Menariknya, kendati demikian konsep tersebut ternyata sesuai dengan visi Kota Spons yang akan diterapkan dalam pembangunan IKN Nusantara yang dinyatakan dalam UU No. 3 Tahun 2022 lampiran II tentang Prinsip Dasar Pengembangan Kawasan.
“Kota spons mengacu pada kota yang berperan seperti spons yang dapat menahan air hujan agar tidak langsung melimpah ke saluran drainase yang mampu meningkatkan peresapan ke dalam tanah.

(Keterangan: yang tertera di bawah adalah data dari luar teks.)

-- pv_equiv track=rewrite | github.com/garigari-kun/til | src/codewars/python/5kyu/order_weight.py | order_weight
-- ===== SOURCE A (Python) =====
-- from collections import OrderedDict
--
-- def order_weight(strng):
--     if not strng:
--         return ''
--     weight_list = strng.split(' ')
--     ordered_weight_list = OrderedDict()
--     weight_rank_list = []
--     for index, weight in enumerate(weight_list):
--         num_list = [int(n) for n in weight]
--         ordered_weight_list[index] = sum(num_list)
--
--     ordered_weight_list = sorted(ordered_weight_list.items(), key=lambda t: t[1])
--
--     for key, value in ordered_weight_list:
--         weight_rank_list.append(str(weight_list[key]))
--
--     return ' '.join(weight_rank_list)
-- ===== SOURCE B (Python) =====
-- def order_weight(strng):
--     if not strng:
--         return ''
--     toks = strng.split(' ')
--     pairs = [(t, sum(int(c) for c in t)) for t in toks]
--     out = []
--     for v in sorted(set(w for _, w in pairs)):
--         for t, w in pairs:
--             if w == v:
--                 out.append(t)
--     return ' '.join(out)
-- ===== Notes on version B (the rewrite author's own statement) =====
-- stated objective: alternative
-- what changed: B replaces A's stable comparison sort over all (index, weight) pairs by sorting only the distinct digit-sum weights and emitting, for each weight in increasing order, the tokens with that weight in input order.
import Mathlib
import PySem

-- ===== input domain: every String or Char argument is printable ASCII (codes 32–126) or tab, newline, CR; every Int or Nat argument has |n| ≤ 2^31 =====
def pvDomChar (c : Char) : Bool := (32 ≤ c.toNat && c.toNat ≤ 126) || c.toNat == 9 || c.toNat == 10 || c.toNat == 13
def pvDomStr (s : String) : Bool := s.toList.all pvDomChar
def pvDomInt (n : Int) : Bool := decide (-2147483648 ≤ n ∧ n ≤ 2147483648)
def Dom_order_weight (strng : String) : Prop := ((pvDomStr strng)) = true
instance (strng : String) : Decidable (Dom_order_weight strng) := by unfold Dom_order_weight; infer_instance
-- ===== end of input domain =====

-- B sorts only the distinct digit-sum weights and emits each weight's tokens in input order,
-- instead of A's stable comparison sort over all (index, weight) pairs; same return value (objective: alternative).

-- ===== PORT A =====
-- int(c) for a one-character string c (exact: none = ValueError, excluded by Pre_)
def pvCharInt (c : Char) : Int := (PySem.Int.ofStr? (String.ofList [c])).getD 0

-- sum([int(n) for n in weight])
def pvTokWeight (t : String) : Int := (t.toList.map pvCharInt).sum

def order_weight (strng : String) : String :=
  if strng = "" then ""
  else
    let weight_list := (PySem.Str.split? strng " ").getD []
    let ordered := (PySem.List.enumerate weight_list 0).foldl
        (fun (d : PySem.Dict Int Int) p => d.insert p.1 (pvTokWeight p.2)) PySem.Dict.empty
    let sortedItems := PySem.List.sorted ordered.items (fun t => t.2) false
    let weight_rank_list := sortedItems.foldl
        (fun acc p => acc ++ [PySem.List.pyGetD weight_list p.1 ""]) []
    PySem.Str.join " " weight_rank_list

-- ===== PORT B =====
def order_weight_alt (strng : String) : String :=
  if strng = "" then ""
  else
    let toks := (PySem.Str.split? strng " ").getD []
    let pairs := toks.map (fun t => (t, pvTokWeight t))
    let keys := PySem.List.sorted (PySem.Set.ofList (pairs.map (fun p => p.2))) (fun x => x) false
    let out := keys.foldl
        (fun acc v => pairs.foldl (fun acc2 p => if p.2 == v then acc2 ++ [p.1] else acc2) acc) []
    PySem.Str.join " " out

-- ===== PRECONDITION & SPEC =====
-- Pre_ excludes exactly the inputs where A raises ValueError: a character that is neither an
-- ASCII digit nor the separator space makes int(c) raise in A (B raises there too).
def Pre_order_weight (strng : String) : Prop :=
  (strng.toList.all (fun c => PySem.Chars.isdigit c || c == ' ')) = true
instance (strng : String) : Decidable (Pre_order_weight strng) := by unfold Pre_order_weight; infer_instance
def pvWitness_order_weight : String := "103 12 1"

def Spec_order_weight (strng : String) (out : String) : Prop := out = order_weight_alt strng
instance (strng : String) (out : String) : Decidable (Spec_order_weight strng out) := by unfold Spec_order_weight; infer_instance

-- ===== CLAIM (what is proved, stated in full; the proofs are below) =====
def Claim_equal_order_weight : Prop := ∀ (strng : String), Dom_order_weight strng → Pre_order_weight strng → Spec_order_weight strng (order_weight strng)

-- ===== LEMMAS AND PROOFS =====

def pvLex (a b : Int × Int) : Prop := a.2 < b.2 ∨ (a.2 = b.2 ∧ a.1 < b.1)

theorem pvPairwise_insertBy (x : Int × Int) (acc : List (Int × Int))
    (h : acc.Pairwise pvLex) (hidx : ∀ a ∈ acc, a.1 < x.1) :
    (PySem.List.insertBy (fun a b => decide (a.2 < b.2)) x acc).Pairwise pvLex := by
  induction acc with
  | nil => simp [PySem.List.insertBy, pvLex]
  | cons y ys ih =>
    rw [show PySem.List.insertBy (fun a b => decide (a.2 < b.2)) x (y :: ys) =
      if (decide (x.2 < y.2)) then x :: y :: ys else y :: PySem.List.insertBy (fun a b => decide (a.2 < b.2)) x ys from rfl]
    rcases List.pairwise_cons.mp h with ⟨hy, hys⟩
    by_cases hlt : x.2 < y.2
    · simp only [hlt, decide_true, if_true]
      refine List.pairwise_cons.mpr ⟨?_, h⟩
      intro b hb
      rcases List.mem_cons.mp hb with rfl | hb
      · exact Or.inl hlt
      · have := hy b hb
        rcases this with h1 | ⟨h1, h2⟩
        · exact Or.inl (lt_trans hlt h1)
        · exact Or.inl (h1 ▸ hlt)
    · simp only [hlt, decide_false]
      refine List.pairwise_cons.mpr ⟨?_, ih hys (fun a ha => hidx a (List.mem_cons_of_mem _ ha))⟩
      intro b hb
      have hb' := (PySem.List.mem_insertBy _ _ _ _).mp hb
      rcases hb' with rfl | hb'
      · -- b = x ; y.2 ≤ x.2
        rcases lt_or_eq_of_le (not_lt.mp hlt) with h1 | h1
        · exact Or.inl h1
        · exact Or.inr ⟨h1, hidx y (List.mem_cons_self)⟩
      · exact hy b hb'

theorem pvPairwise_sorted_foldl (L acc : List (Int × Int))
    (hacc : acc.Pairwise pvLex) (hcross : ∀ a ∈ acc, ∀ b ∈ L, a.1 < b.1)
    (hL : L.Pairwise (fun a b => a.1 < b.1)) :
    (L.foldl (fun acc x => PySem.List.insertBy (fun a b => decide (a.2 < b.2)) x acc) acc).Pairwise pvLex := by
  induction L generalizing acc with
  | nil => simpa using hacc
  | cons x L ih =>
    simp only [List.foldl_cons]
    rcases List.pairwise_cons.mp hL with ⟨hx, hL'⟩
    refine ih _ (pvPairwise_insertBy x acc hacc (fun a ha => hcross a ha x List.mem_cons_self)) ?_ hL'
    intro a ha b hb
    rcases (PySem.List.mem_insertBy _ _ _ _).mp ha with rfl | ha
    · exact hx b hb
    · exact hcross a ha b (List.mem_cons_of_mem _ hb)

theorem pvSorted_pairwise_lex (L : List (Int × Int)) (hL : L.Pairwise (fun a b => a.1 < b.1)) :
    (PySem.List.sorted L (fun p => p.2) false).Pairwise pvLex := by
  rw [PySem.List.sorted_eq_foldl_insertBy]
  exact pvPairwise_sorted_foldl L [] (by simp) (by simp) hL

theorem pvFlatMap_filter_perm (ks : List Int) (L : List (Int × Int))
    (hnd : ks.Nodup) (hk : ∀ p ∈ L, p.2 ∈ ks) :
    (ks.flatMap (fun v => L.filter (fun p => p.2 == v))).Perm L := by
  induction ks generalizing L with
  | nil =>
    have : L = [] := by
      cases L with
      | nil => rfl
      | cons p L => exact absurd (hk p List.mem_cons_self) (List.not_mem_nil)
    simp [this]
  | cons v ks ih =>
    rcases List.nodup_cons.mp hnd with ⟨hv, hnd'⟩
    simp only [List.flatMap_cons]
    have hrw : ∀ u ∈ ks, L.filter (fun p => p.2 == u) =
        (L.filter (fun p => !(p.2 == v))).filter (fun p => p.2 == u) := by
      intro u hu
      have huv : u ≠ v := fun hh => hv (hh ▸ hu)
      rw [List.filter_filter]
      apply List.filter_congr
      intro p hp
      by_cases h : p.2 = u
      · simp [h, huv]
      · simp [h]
    have hfm : ks.flatMap (fun u => L.filter (fun p => p.2 == u)) =
        ks.flatMap (fun u => (L.filter (fun p => !(p.2 == v))).filter (fun p => p.2 == u)) := by
      clear ih hnd hnd' hv hk
      induction ks with
      | nil => rfl
      | cons u us ihu =>
        simp only [List.flatMap_cons]
        rw [hrw u List.mem_cons_self,
          ihu (fun w hw => hrw w (List.mem_cons_of_mem _ hw))]
    rw [hfm]
    have hsub : ∀ p ∈ L.filter (fun p => !(p.2 == v)), p.2 ∈ ks := by
      intro p hp
      rcases List.mem_filter.mp hp with ⟨hpL, hpv⟩
      rcases List.mem_cons.mp (hk p hpL) with h1 | h1
      · simp [h1] at hpv
      · exact h1
    have hperm := ih (L.filter (fun p => !(p.2 == v))) hnd' hsub
    exact (List.Perm.append_left _ hperm).trans (List.filter_append_perm _ L)

theorem pvPairwise_flatMap_buckets (ks : List Int) (L : List (Int × Int))
    (hL : L.Pairwise (fun a b => a.1 < b.1)) (hks : ks.Pairwise (· < ·)) :
    (ks.flatMap (fun v => L.filter (fun p => p.2 == v))).Pairwise pvLex := by
  induction ks with
  | nil => simp
  | cons v ks ih =>
    rcases List.pairwise_cons.mp hks with ⟨hv, hks'⟩
    simp only [List.flatMap_cons]
    rw [List.pairwise_append]
    refine ⟨?_, ih hks', ?_⟩
    · -- bucket v pairwise: filtered keeps idx order, all weights = v
      have h1 : (L.filter (fun p => p.2 == v)).Pairwise (fun a b => a.1 < b.1) := hL.filter _
      refine h1.imp_of_mem ?_
      intro a b ha hb hab
      have hav : a.2 = v := by simpa using (List.mem_filter.mp ha).2
      have hbv : b.2 = v := by simpa using (List.mem_filter.mp hb).2
      exact Or.inr ⟨hav.trans hbv.symm, hab⟩
    · intro a ha b hb
      have hav : a.2 = v := by simpa using (List.mem_filter.mp ha).2
      rcases List.mem_flatMap.mp hb with ⟨u, hu, hbu⟩
      have hbv : b.2 = u := by simpa using (List.mem_filter.mp hbu).2
      exact Or.inl (by rw [hav, hbv]; exact hv u hu)

theorem pvStable_group (L : List (Int × Int)) (hL : L.Pairwise (fun a b => a.1 < b.1)) :
    PySem.List.sorted L (fun p => p.2) false =
      (PySem.List.sorted (PySem.Set.ofList (L.map (fun p => p.2))) (fun x => x) false).flatMap
        (fun v => L.filter (fun p => p.2 == v)) := by
  have hks : (PySem.List.sorted (PySem.Set.ofList (L.map (fun p => p.2))) (fun x => x) false).Pairwise (· < ·) :=
    PySem.List.sorted_ofList_pairwise_lt _
  have hnd : (PySem.List.sorted (PySem.Set.ofList (L.map (fun p => p.2))) (fun x => x) false).Nodup :=
    hks.imp (fun h => ne_of_lt h)
  have hcov : ∀ p ∈ L, p.2 ∈ PySem.List.sorted (PySem.Set.ofList (L.map (fun p => p.2))) (fun x => x) false := by
    intro p hp
    rw [PySem.List.mem_sorted]
    exact (PySem.Set.mem_ofList _ _).mpr (List.mem_map_of_mem hp)
  have hperm : (PySem.List.sorted L (fun p => p.2) false).Perm
      ((PySem.List.sorted (PySem.Set.ofList (L.map (fun p => p.2))) (fun x => x) false).flatMap
        (fun v => L.filter (fun p => p.2 == v))) :=
    (PySem.List.sorted_perm _ _ _).trans (pvFlatMap_filter_perm _ L hnd hcov).symm
  exact hperm.eq_of_pairwise
    (by
      intro a b _ _ h1 h2
      exfalso
      rcases h1 with h1 | ⟨e1, i1⟩ <;> rcases h2 with h2 | ⟨e2, i2⟩ <;> omega)
    (pvSorted_pairwise_lex L hL)
    (pvPairwise_flatMap_buckets _ L hL hks)

theorem pvEnum_filter_get (v : Int) (pre cur : List String) :
    ((PySem.List.enumerate cur (pre.length : Int)).filter (fun p => pvTokWeight p.2 == v)).map
        (fun p => PySem.List.pyGetD (pre ++ cur) p.1 "") =
      cur.filter (fun t => pvTokWeight t == v) := by
  induction cur generalizing pre with
  | nil => simp [PySem.List.enumerate_nil]
  | cons t cur ih =>
    rw [PySem.List.enumerate_cons]
    have hsucc : ((pre.length : Int) + 1) = (((pre ++ [t]).length : Int)) := by simp
    have happ : pre ++ t :: cur = (pre ++ [t]) ++ cur := by simp
    have hget : PySem.List.pyGetD (pre ++ t :: cur) (pre.length : Int) "" = t := by
      rw [PySem.List.pyGetD_natCast]
      simp [List.getD]
    by_cases hv : pvTokWeight t == v
    · simp only [List.filter_cons, hv, if_true, List.map_cons, hget]
      rw [hsucc, happ]
      exact congrArg (t :: ·) (ih (pre ++ [t]))
    · simp only [List.filter_cons, hv, if_false, Bool.false_eq_true]
      rw [hsucc, happ]
      exact ih (pre ++ [t])


theorem pv_main (strng : String) : order_weight strng = order_weight_alt strng := by
  by_cases h : strng = ""
  · simp [order_weight, order_weight_alt, h]
  · simp only [order_weight, order_weight_alt, if_neg h]
    set toks := (PySem.Str.split? strng " ").getD [] with htoks
    -- A's dict items
    have hitems : ((PySem.List.enumerate toks 0).foldl
        (fun (d : PySem.Dict Int Int) p => d.insert p.1 (pvTokWeight p.2)) PySem.Dict.empty).items =
        (PySem.List.enumerate toks 0).map (fun p => (p.1, pvTokWeight p.2)) := by
      have := PySem.Dict.items_foldl_insert_fresh (PySem.List.enumerate toks 0)
        (fun p => p.1) (fun p => pvTokWeight p.2) (PySem.Dict.empty)
        (fun a _ => PySem.Dict.contains_empty _)
        ((List.pairwise_map.mpr (PySem.List.pairwise_lt_enumerate toks 0)).imp ne_of_lt)
      simpa using this
    rw [hitems]
    set E := (PySem.List.enumerate toks 0).map (fun p => (p.1, pvTokWeight p.2)) with hEdef
    have hE : E.Pairwise (fun a b => a.1 < b.1) := by
      rw [hEdef]
      exact List.pairwise_map.mpr (PySem.List.pairwise_lt_enumerate toks 0)
    have hmap2 : E.map (fun p => p.2) = toks.map pvTokWeight := by
      rw [hEdef, List.map_map]
      have : ((fun p : Int × Int => p.2) ∘ fun p : Int × String => (p.1, pvTokWeight p.2)) =
          (fun p : Int × String => pvTokWeight p.2) := rfl
      rw [this, show (fun p : Int × String => pvTokWeight p.2) =
        (pvTokWeight ∘ fun p : Int × String => p.2) from rfl, ← List.map_map,
        PySem.List.map_snd_enumerate]
    -- B's pairs keys
    have hpairs2 : (toks.map (fun t => (t, pvTokWeight t))).map (fun p => p.2) = toks.map pvTokWeight := by
      rw [List.map_map]; rfl
    rw [PySem.List.foldl_append_singleton_eq_map, List.nil_append]
    rw [pvStable_group E hE, hmap2]
    -- B's nested loop = flatMap of filters
    have hinner : (fun (acc : List String) (v : Int) =>
        (toks.map (fun t => (t, pvTokWeight t))).foldl
          (fun acc2 p => if p.2 == v then acc2 ++ [p.1] else acc2) acc) =
        (fun acc v => acc ++ ((toks.map (fun t => (t, pvTokWeight t))).filter (fun p => p.2 == v)).map (fun p => p.1)) := by
      funext acc v
      exact PySem.List.foldl_append_if _ _ _ _
    rw [hpairs2, hinner, PySem.List.foldl_append_eq_flatMap, List.nil_append]
    rw [List.map_flatMap]
    congr 1
    refine congrArg (fun f => List.flatMap f _) (funext fun v => ?_)
    -- bucket equality: A's side
    have hA : (E.filter (fun p => p.2 == v)).map (fun p => PySem.List.pyGetD toks p.1 "") =
        toks.filter (fun t => pvTokWeight t == v) := by
      rw [hEdef, List.filter_map, List.map_map]
      have h0 : ((fun p : Int × Int => p.2 == v) ∘ fun p : Int × String => (p.1, pvTokWeight p.2)) =
          (fun p : Int × String => pvTokWeight p.2 == v) := rfl
      rw [h0]
      have := pvEnum_filter_get v [] toks
      simpa using this
    have hB : ((toks.map (fun t => (t, pvTokWeight t))).filter (fun p => p.2 == v)).map (fun p => p.1) =
        toks.filter (fun t => pvTokWeight t == v) := by
      rw [List.filter_map, List.map_map]
      have h0 : ((fun p : String × Int => p.2 == v) ∘ fun t => (t, pvTokWeight t)) =
          (fun t => pvTokWeight t == v) := rfl
      rw [h0]
      have h1 : ((fun p : String × Int => p.1) ∘ fun t => (t, pvTokWeight t)) = id := rfl
      rw [h1, List.map_id]
    rw [hA, hB]

-- ===== VERDICT (by name: the statement is the Claim_ definition above) =====
theorem order_weight_spec : Claim_equal_order_weight := by
  intro strng _ _
  unfold Spec_order_weight
  exact pv_main strng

Sehingga bahaya banjir bisa berkurang serta kualitas dan kuantitas air meningkat melalui penyaringan tanah dan penyimpanan dalam tanah (akuifer),” tutur pernyataan tersebut.
Ibu kota negara gunakan 3 cara ini untuk mersapkan air
Dilansir dari Kumparan.com, IKN akan menggunakan 3 cara ini untuk bisa meresapkan air ke tanah ;
- Ruang terbuka hijau dan biru yang tersebar luas, terdistribusi merata, dan tersambung dalam satu-kesatuan tata hidrologis untuk menahan dan menyimpan air serta meningkatkan kualitas ekosistem perkotaan dan keanekaragaman hayati sehingga menciptakan ruang budaya dan rekreasi yang nyaman;
- Desain fasilitas perkotaan, seperti atap hijau (green rooftop) skala mikro pada bangunan-bangunan dan gedung-gedung untuk menahan air hujan sebelum diserap oleh tanah atau sebelum menjadi limpasan ke saluran drainase dan sungai; dan
- Desain fasilitas perkotaan pada skala makro, seperti penerapan jalan dan trotoar berpori, biosengkedan, dan sistem bioretensi untuk menahan/menyerap air hujan dengan cepat sehingga memfasilitasi kelancaran dan keselamatan pergerakan kendaraan dan orang.
Terkait cara itu, Elisa Sutanudjaja selaku pemerhati tata kota menyebutnya sebagi konsep yang lazim dan sesuai siklus hidrologi.